Server being slashdotted?

[Jarjarthejedi]

Either that site is running a pathetic site, way too much code, or it's being slashdotted because it's running really slow...

No info on how the cards are "smart" I see...would've been nice to have something like that thrown in there, but it is an intreging article. Personally I think it's a great idea how they're starting the implementation, giving the cards to government employees pretty well eliminates the majority of the complaints as they'll get tested on people who work for the people doing the testing. Much better than making everyone get Smart ID's and it also removes the tricky issue of identifying people in order to give them their ID because the majority of these people will have already had at least a minor background search.

It would be nice to have more information, but I'm sure that'll follow soon enough. Nice plan and implementation by the government though.

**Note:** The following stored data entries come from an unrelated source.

-- pv_equiv track=rewrite | github.com/andreabeschi/pubmed_word2vec | skipgram_training.py | get_num_samples
-- ===== SOURCE A (Python) =====
-- def get_num_samples(testo, window_size):
--     lunghezza = len(testo)
--     somma=0
--     if lunghezza < window_size:
--         somma = lunghezza * (lunghezza -1)
--         return somma
--     else:
--         for i in range(window_size):
--             somma = somma + (2*((2*window_size) - (i+1)))
--         somma= somma + (lunghezza - 2*window_size)*2*window_size
--     return somma
-- ===== SOURCE B (Python) =====
-- def get_num_samples(testo, window_size):
--     lunghezza = len(testo)
--     if lunghezza < window_size:
--         return lunghezza * (lunghezza - 1)
--     return window_size * (2 * lunghezza - window_size - 1)
-- ===== Notes on version B (the rewrite author's own statement) =====
-- stated objective: faster
-- what changed: replaces the O(window_size) loop summing the arithmetic series with the closed form window_size*(2*len-window_size-1)
-- outside the precondition, e.g. on get_num_samples([1, 2, 3], -2): A returns -28, B returns -14
import Mathlib
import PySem

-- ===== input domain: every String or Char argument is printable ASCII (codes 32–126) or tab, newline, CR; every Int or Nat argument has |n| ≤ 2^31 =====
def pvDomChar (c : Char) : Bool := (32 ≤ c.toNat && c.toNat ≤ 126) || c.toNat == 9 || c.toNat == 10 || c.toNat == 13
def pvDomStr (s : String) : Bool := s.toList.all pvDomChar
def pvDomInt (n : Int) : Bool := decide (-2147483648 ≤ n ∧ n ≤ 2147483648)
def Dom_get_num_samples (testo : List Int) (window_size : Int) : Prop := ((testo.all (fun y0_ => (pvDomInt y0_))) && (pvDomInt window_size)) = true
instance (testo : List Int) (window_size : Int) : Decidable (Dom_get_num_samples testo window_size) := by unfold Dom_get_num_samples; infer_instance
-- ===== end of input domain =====

-- B replaces A's O(window_size) summation loop with the closed form
-- window_size*(2*len-window_size-1); equal on all nonnegative window sizes.

-- ===== PORT A =====
def get_num_samples (testo : List Int) (window_size : Int) : Int :=
  let lunghezza : Int := testo.length
  let somma : Int := 0
  if lunghezza < window_size then
    lunghezza * (lunghezza - 1)
  else
    let somma := (PySem.List.pyRange 0 window_size 1).foldl
      (fun s i => s + (2*((2*window_size) - (i+1)))) somma
    somma + (lunghezza - 2*window_size)*2*window_size

-- ===== PORT B =====
def get_num_samples_alt (testo : List Int) (window_size : Int) : Int :=
  let lunghezza : Int := testo.length
  if lunghezza < window_size then
    lunghezza * (lunghezza - 1)
  else
    window_size * (2 * lunghezza - window_size - 1)

-- ===== PRECONDITION & SPEC =====
-- Pre_ restricts to the natural domain of a sample count: a nonnegative window.
-- It excludes negative window_size, on which A still returns a value
-- ((len-2w)*2w, the empty-loop fallthrough) that is meaningless for the task.
def Pre_get_num_samples (testo : List Int) (window_size : Int) : Prop :=
  0 ≤ window_size
instance (testo : List Int) (window_size : Int) : Decidable (Pre_get_num_samples testo window_size) := by unfold Pre_get_num_samples; infer_instance

def pvWitness_get_num_samples : List Int × Int := ([1, 2, 3], 2)

def Spec_get_num_samples (testo : List Int) (window_size : Int) (out : Int) : Prop := out = get_num_samples_alt testo window_size
instance (testo : List Int) (window_size : Int) (out : Int) : Decidable (Spec_get_num_samples testo window_size out) := by unfold Spec_get_num_samples; infer_instance

-- ===== CLAIM =====
def Claim_equal_get_num_samples : Prop := ∀ (testo : List Int) (window_size : Int), Dom_get_num_samples testo window_size → Pre_get_num_samples testo window_size → Spec_get_num_samples testo window_size (get_num_samples testo window_size)

-- ===== LEMMAS AND PROOFS =====
-- The loop of A sums an arithmetic series: sum_{i=0}^{n-1} 2*(2W-(i+1)) = 4Wn - n^2 - n.
lemma loop_sum (W c : Int) (n : Nat) :
    ((PySem.List.pyRange 0 (n : Int) 1).foldl (fun s i => s + (2*((2*W) - (i+1)))) c)
      = c + 4*W*n - n*n - n := by
  induction n generalizing c with
  | zero => simp
  | succ k ih =>
      have h : ((k : Int) + 1) = ((k + 1 : Nat) : Int) := by push_cast; ring
      rw [show ((k + 1 : Nat) : Int) = (k : Int) + 1 by push_cast; ring,
          PySem.List.pyRange_one_succ_right (by exact_mod_cast Nat.zero_le k),
          List.foldl_append, ih]
      simp only [List.foldl_cons, List.foldl_nil]
      ring

theorem get_num_samples_spec : Claim_equal_get_num_samples := by
  unfold Claim_equal_get_num_samples
  intro testo w _ hpre
  unfold Spec_get_num_samples get_num_samples get_num_samples_alt
  simp only
  split_ifs with h
  · rfl
  · have hw : ((w.toNat : Nat) : Int) = w := Int.toNat_of_nonneg hpre
    rw [← hw, loop_sum]
    push_cast [hw]
    ring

Re:Server being slashdotted?

[TheStonepedo]

No worries. /. itself seems /.'d now. I for one welcome our 503 new overlords.

Tin Foil Hat Brigade

[x_MeRLiN_x]

"from the small-start-leads-to-big-ending dept." How unusual is it for an employer to have some sort of an identity card scheme and why is it that this will no doubt inspire all sorts of comments about government privacy violations?

Homeland Security Presidential Directive 12?

[daeg]

Homeland Security Presidential Directive 12

Did they run out of ironic program and directive names? I mean, come on. Homeland Security Presidential Directive 12? What about Security Initiative for the Protection and Valid Identification of Selected Individuals for the Protection of Families and Children of America? No one could say no to that!

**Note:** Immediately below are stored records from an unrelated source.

-- pv_equiv track=rewrite | github.com/DemonDamon/AgenticX | agenticx/tools/skill_bundle.py | _normalize_disabled_skills_from_config
-- ===== SOURCE A (Python) =====
-- from typing import Any, Dict, List, Optional, Set, TYPE_CHECKING
--
-- def _normalize_disabled_skills_from_config(raw: Any) -> List[str]:
--     """Normalize ``skills.disabled`` to a sorted unique list of skill names."""
--     if raw is None:
--         return []
--     if isinstance(raw, str) and raw.strip():
--         return [raw.strip()]
--     if not isinstance(raw, list):
--         return []
--     seen: set[str] = set()
--     out: List[str] = []
--     for x in raw:
--         name = str(x).strip()
--         if not name or name in seen:
--             continue
--         seen.add(name)
--         out.append(name)
--     return sorted(out)
-- ===== SOURCE B (Python) =====
-- def _normalize_disabled_skills_from_config(raw):
--     """Normalize ``skills.disabled`` to a sorted unique list of skill names."""
--     if raw is None:
--         return []
--     if isinstance(raw, str) and raw.strip():
--         return [raw.strip()]
--     if not isinstance(raw, list):
--         return []
--     names = sorted(n for x in raw if (n := str(x).strip()))
--     out = []
--     for n in names:
--         if not out or out[-1] != n:
--             out.append(n)
--     return out
-- ===== Notes on version B (the rewrite author's own statement) =====
-- stated objective: alternative
-- what changed: B drops the seen-set entirely: it sorts the stripped non-empty names first and removes duplicates in one linear pass by comparing each name with the previously kept one, instead of A's set-membership dedup followed by a sort.
import Mathlib
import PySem

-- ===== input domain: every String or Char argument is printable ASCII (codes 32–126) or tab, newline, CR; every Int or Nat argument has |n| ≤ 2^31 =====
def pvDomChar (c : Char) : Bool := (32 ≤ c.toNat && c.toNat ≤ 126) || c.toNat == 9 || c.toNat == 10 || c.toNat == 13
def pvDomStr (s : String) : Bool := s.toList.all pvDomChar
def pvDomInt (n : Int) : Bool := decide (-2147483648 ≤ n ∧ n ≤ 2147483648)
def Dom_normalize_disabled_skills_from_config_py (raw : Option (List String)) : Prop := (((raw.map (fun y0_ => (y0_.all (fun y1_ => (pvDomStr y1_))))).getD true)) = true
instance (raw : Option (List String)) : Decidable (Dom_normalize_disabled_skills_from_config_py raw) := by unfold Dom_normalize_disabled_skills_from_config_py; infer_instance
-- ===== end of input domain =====

-- B replaces A's seen-set dedup followed by a final sort with sort-first then one adjacent-compare pass (alternative decomposition, same asymptotic cost).
-- Under the type convention raw is None or a list of str, so A's str-input and non-list guard branches are unreachable and not ported.

-- ===== PORT A =====
-- loop body of A: name = str(x).strip(); skip if empty or seen; else add to seen and append
def pvStepA (st : PySem.Set String × List String) (x : String) : PySem.Set String × List String :=
  let name := PySem.Str.strip x
  if name = "" ∨ PySem.Set.contains st.1 name then st
  else (PySem.Set.add st.1 name, st.2 ++ [name])

def normalize_disabled_skills_from_config_py (raw : Option (List String)) : List String :=
  match raw with
  | none => []
  | some lst =>
    PySem.List.sorted (lst.foldl pvStepA (PySem.Set.empty, [])).2 (fun s => s) false

-- ===== PORT B =====
-- loop body of B: append n unless it equals the last appended name
def pvStepB (out : List String) (n : String) : List String :=
  if out = [] ∨ out.getLast? ≠ some n then out ++ [n] else out

def normalize_disabled_skills_from_config_py_alt (raw : Option (List String)) : List String :=
  match raw with
  | none => []
  | some lst =>
    let names := PySem.List.sorted ((lst.map PySem.Str.strip).filter (fun n => n ≠ "")) (fun s => s) false
    names.foldl pvStepB []

-- ===== PRECONDITION & SPEC =====
def Spec_normalize_disabled_skills_from_config_py (raw : Option (List String)) (out : List String) : Prop := out = normalize_disabled_skills_from_config_py_alt raw
instance (raw : Option (List String)) (out : List String) : Decidable (Spec_normalize_disabled_skills_from_config_py raw out) := by unfold Spec_normalize_disabled_skills_from_config_py; infer_instance

-- ===== CLAIM (what is proved, stated in full; the proofs are below) =====
def Claim_equal_normalize_disabled_skills_from_config_py : Prop := ∀ (raw : Option (List String)), Dom_normalize_disabled_skills_from_config_py raw → Spec_normalize_disabled_skills_from_config_py raw (normalize_disabled_skills_from_config_py raw)

-- ===== LEMMAS AND PROOFS =====

-- in a strictly increasing list, the last element is an upper bound
theorem pv_last_ub (acc : List String) (hp : acc.Pairwise (· < ·)) (m : String)
    (hm : acc.getLast? = some m) : ∀ a ∈ acc, a ≤ m := by
  obtain ⟨ys, rfl⟩ := List.getLast?_eq_some_iff.mp hm
  intro a ha
  rcases List.mem_append.mp ha with h | h
  · exact le_of_lt ((List.pairwise_append.mp hp).2.2 a h m (by simp))
  · simp at h; subst h; rfl

-- B's adjacent-dedup pass on a sorted tail: result is strictly increasing with members acc ∪ names
theorem pv_foldB_spec : ∀ (names acc : List String), names.Pairwise (· ≤ ·) →
    acc.Pairwise (· < ·) → (∀ a ∈ acc, ∀ b ∈ names, a ≤ b) →
    (names.foldl pvStepB acc).Pairwise (· < ·) ∧
    (∀ x, x ∈ names.foldl pvStepB acc ↔ x ∈ acc ∨ x ∈ names) := by
  intro names
  induction names with
  | nil => intro acc _ hacc _; simpa using hacc
  | cons n t ih =>
    intro acc hs hacc hle
    rcases List.pairwise_cons.mp hs with ⟨hn, hst⟩
    by_cases hc : acc = [] ∨ acc.getLast? ≠ some n
    · have hstep : pvStepB acc n = acc ++ [n] := by
        unfold pvStepB
        split
        · rfl
        · rename_i h; exact absurd hc h
      rw [List.foldl_cons, hstep]
      have hlt : ∀ a ∈ acc, a < n := by
        intro a ha
        cases hgl : acc.getLast? with
        | none => rw [List.getLast?_eq_none_iff] at hgl; subst hgl; simp at ha
        | some m =>
          have hmn : m ≠ n := by
            rcases hc with hc | hc
            · subst hc; simp at hgl
            · exact fun h => hc (h ▸ hgl)
          have h1 : a ≤ m := pv_last_ub acc hacc m hgl a ha
          have h2 : m ≤ n := hle m (List.mem_of_getLast? hgl) n List.mem_cons_self
          exact lt_of_le_of_lt h1 (lt_of_le_of_ne h2 hmn)
      have hacc' : (acc ++ [n]).Pairwise (· < ·) := by
        rw [List.pairwise_append]
        exact ⟨hacc, List.pairwise_singleton _ _, by simpa using hlt⟩
      have hle' : ∀ a ∈ acc ++ [n], ∀ b ∈ t, a ≤ b := by
        intro a ha b hb
        rcases List.mem_append.mp ha with ha | ha
        · exact hle a ha b (List.mem_cons_of_mem _ hb)
        · simp at ha; subst ha; exact hn b hb
      obtain ⟨h1, h2⟩ := ih (acc ++ [n]) hst hacc' hle'
      refine ⟨h1, fun x => ?_⟩
      rw [h2 x]
      simp [or_assoc]
    · rcases not_or.mp hc with ⟨hne, hlast⟩
      have hlast' : acc.getLast? = some n := not_not.mp hlast
      have hstep : pvStepB acc n = acc := by
        unfold pvStepB
        split
        · rename_i h; exact absurd h hc
        · rfl
      rw [List.foldl_cons, hstep]
      have hnacc : n ∈ acc := List.mem_of_getLast? hlast'
      have hle' : ∀ a ∈ acc, ∀ b ∈ t, a ≤ b :=
        fun a ha b hb => hle a ha b (List.mem_cons_of_mem _ hb)
      obtain ⟨h1, h2⟩ := ih acc hst hacc hle'
      refine ⟨h1, fun x => ?_⟩
      rw [h2 x]
      constructor
      · rintro (h | h)
        · exact Or.inl h
        · exact Or.inr (List.mem_cons_of_mem _ h)
      · rintro (h | h)
        · exact Or.inl h
        · rcases List.mem_cons.mp h with h | h
          · exact Or.inl (h ▸ hnacc)
          · exact Or.inr h

-- A's seen-set pass: out stays duplicate-free and collects the non-empty stripped names
theorem pv_foldA_spec : ∀ (lst : List String) (s : PySem.Set String) (out : List String),
    (∀ x, x ∈ s ↔ x ∈ out) → out.Nodup →
    (lst.foldl pvStepA (s, out)).2.Nodup ∧
    (∀ x, x ∈ (lst.foldl pvStepA (s, out)).2 ↔
      x ∈ out ∨ (x ≠ "" ∧ ∃ y ∈ lst, PySem.Str.strip y = x)) := by
  intro lst
  induction lst with
  | nil => intro s out _ hnd; simpa using hnd
  | cons y ys ih =>
    intro s out hmem hnd
    by_cases hc : PySem.Str.strip y = "" ∨ PySem.Set.contains s (PySem.Str.strip y)
    · have hstep : pvStepA (s, out) y = (s, out) := by
        dsimp only [pvStepA]
        rw [if_pos hc]
      rw [List.foldl_cons, hstep]
      obtain ⟨h1, h2⟩ := ih s out hmem hnd
      refine ⟨h1, fun x => ?_⟩
      rw [h2 x]
      constructor
      · rintro (h | h)
        · exact Or.inl h
        · exact Or.inr ⟨h.1, by rcases h.2 with ⟨z, hz, he⟩; exact ⟨z, List.mem_cons_of_mem _ hz, he⟩⟩
      · rintro (h | ⟨hne, z, hz, he⟩)
        · exact Or.inl h
        · rcases List.mem_cons.mp hz with hz | hz
          · subst hz
            rcases hc with hc | hc
            · exact absurd (he ▸ hc) hne
            · exact Or.inl ((hmem x).mp (he ▸ (PySem.Set.contains_iff _ _).mp hc))
          · exact Or.inr ⟨hne, z, hz, he⟩
    · rcases not_or.mp hc with ⟨hne0, hnc⟩
      have hstep : pvStepA (s, out) y = (PySem.Set.add s (PySem.Str.strip y), out ++ [PySem.Str.strip y]) := by
        dsimp only [pvStepA]
        rw [if_neg hc]
      rw [List.foldl_cons, hstep]
      have hnotin : PySem.Str.strip y ∉ out := by
        intro h
        exact hnc ((PySem.Set.contains_iff _ _).mpr ((hmem _).mpr h))
      have hmem' : ∀ x, x ∈ PySem.Set.add s (PySem.Str.strip y) ↔ x ∈ out ++ [PySem.Str.strip y] := by
        intro x
        rw [PySem.Set.mem_add, List.mem_append, hmem x]
        simp
      have hnd' : (out ++ [PySem.Str.strip y]).Nodup :=
        List.Nodup.append hnd (List.nodup_singleton _) (List.disjoint_singleton.mpr hnotin)
      obtain ⟨h1, h2⟩ := ih _ _ hmem' hnd'
      refine ⟨h1, fun x => ?_⟩
      rw [h2 x]
      constructor
      · rintro (h | h)
        · rcases List.mem_append.mp h with h | h
          · exact Or.inl h
          · simp at h; subst h
            exact Or.inr ⟨hne0, y, List.mem_cons_self, rfl⟩
        · exact Or.inr ⟨h.1, by rcases h.2 with ⟨z, hz, he⟩; exact ⟨z, List.mem_cons_of_mem _ hz, he⟩⟩
      · rintro (h | ⟨hne, z, hz, he⟩)
        · exact Or.inl (List.mem_append_left _ h)
        · rcases List.mem_cons.mp hz with hz | hz
          · subst hz; exact Or.inl (List.mem_append_right _ (by simp [he]))
          · exact Or.inr ⟨hne, z, hz, he⟩

-- ===== VERDICT (by name: the statement is the Claim_ definition above) =====
theorem normalize_disabled_skills_from_config_py_spec : Claim_equal_normalize_disabled_skills_from_config_py := by
  intro raw _
  unfold Spec_normalize_disabled_skills_from_config_py
  cases raw with
  | none => rfl
  | some lst =>
    unfold normalize_disabled_skills_from_config_py normalize_disabled_skills_from_config_py_alt
    simp only
    set l := (lst.map PySem.Str.strip).filter (fun n => n ≠ "") with hl
    obtain ⟨hAnd, hAmem⟩ := pv_foldA_spec lst PySem.Set.empty [] (by simp [PySem.Set.empty]) List.nodup_nil
    have hsp : (PySem.List.sorted l (fun s => s) false).Pairwise (· ≤ ·) :=
      PySem.List.sorted_pairwise l (fun s => s)
    obtain ⟨hBlt, hBmem⟩ := pv_foldB_spec (PySem.List.sorted l (fun s => s) false) []
      hsp List.Pairwise.nil (by simp)
    apply PySem.List.sorted_eq_of_perm_of_pairwise_lt
    · -- the B result is a permutation of A's out list
      rw [List.perm_ext_iff_of_nodup (hBlt.imp ne_of_lt) hAnd]
      intro x
      rw [hBmem x, hAmem x, PySem.List.mem_sorted]
      simp only [List.not_mem_nil, false_or, hl, List.mem_filter, List.mem_map, decide_eq_true_eq]
      constructor
      · rintro ⟨⟨z, hz, rfl⟩, hne⟩; exact ⟨hne, z, hz, rfl⟩
      · rintro ⟨hne, z, hz, rfl⟩; exact ⟨⟨z, hz, rfl⟩, hne⟩
    · exact hBlt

Re:Homeland Security Presidential Directive 12?

[CosmeticLobotamy]

Just laying the groundwork, making sure things all blur together so it's hard to oppose them. Presidential Directive 12: ID cards. Presidential Directive 13: Hugging Puppies Initiative. ... Presidential Directive 41: "I am Emperor of Earth." Presidential Directive 42: Increase fines for littering by 3%.

On a related note, George W. has ridden the mighty moon worm.

And note to self: "The Mighty Moon Worm" is a great name for both an amusement park ride and a marital aid.

Re:Homeland Security Presidential Directive 12?

[m0rph3us0]

Directive 12, we've got a long way to go 'til we get to Directive 10-289, but I have a feeling it's not far off.

Re:Homeland Security Presidential Directive 12?

[sideswipe76]

PD12 is about getting all federal agencies down to 1 process of identification -- a unified system -- so that you don't have 7 cards for 4 agencies, with 3 pictures and 5 different finger prints taken by different agencies. I am strongly anti-bush, but you are just way barking up the wrong tree. I actually work on the project for NIST.

Re:Homeland Security Presidential Directive 12?

[CosmeticLobotamy]

I'm actually as mildly anti-Bush as any anti-Bush person could possibly be. I was just jokin' 'round.

I've had mine for a year

[superid]

I'm DoD and got my mandated Common Access Card over a year ago. We PKI enabled almost everything. Besides a few inevitable rollout inconveniences (ran out of blanks once, way more people forgot their PINs than they expected, end user training and confusion) it was actually a VERY smooth transition. I'm glad they did it, I honestly think we are more secure because of it (server side, not client side)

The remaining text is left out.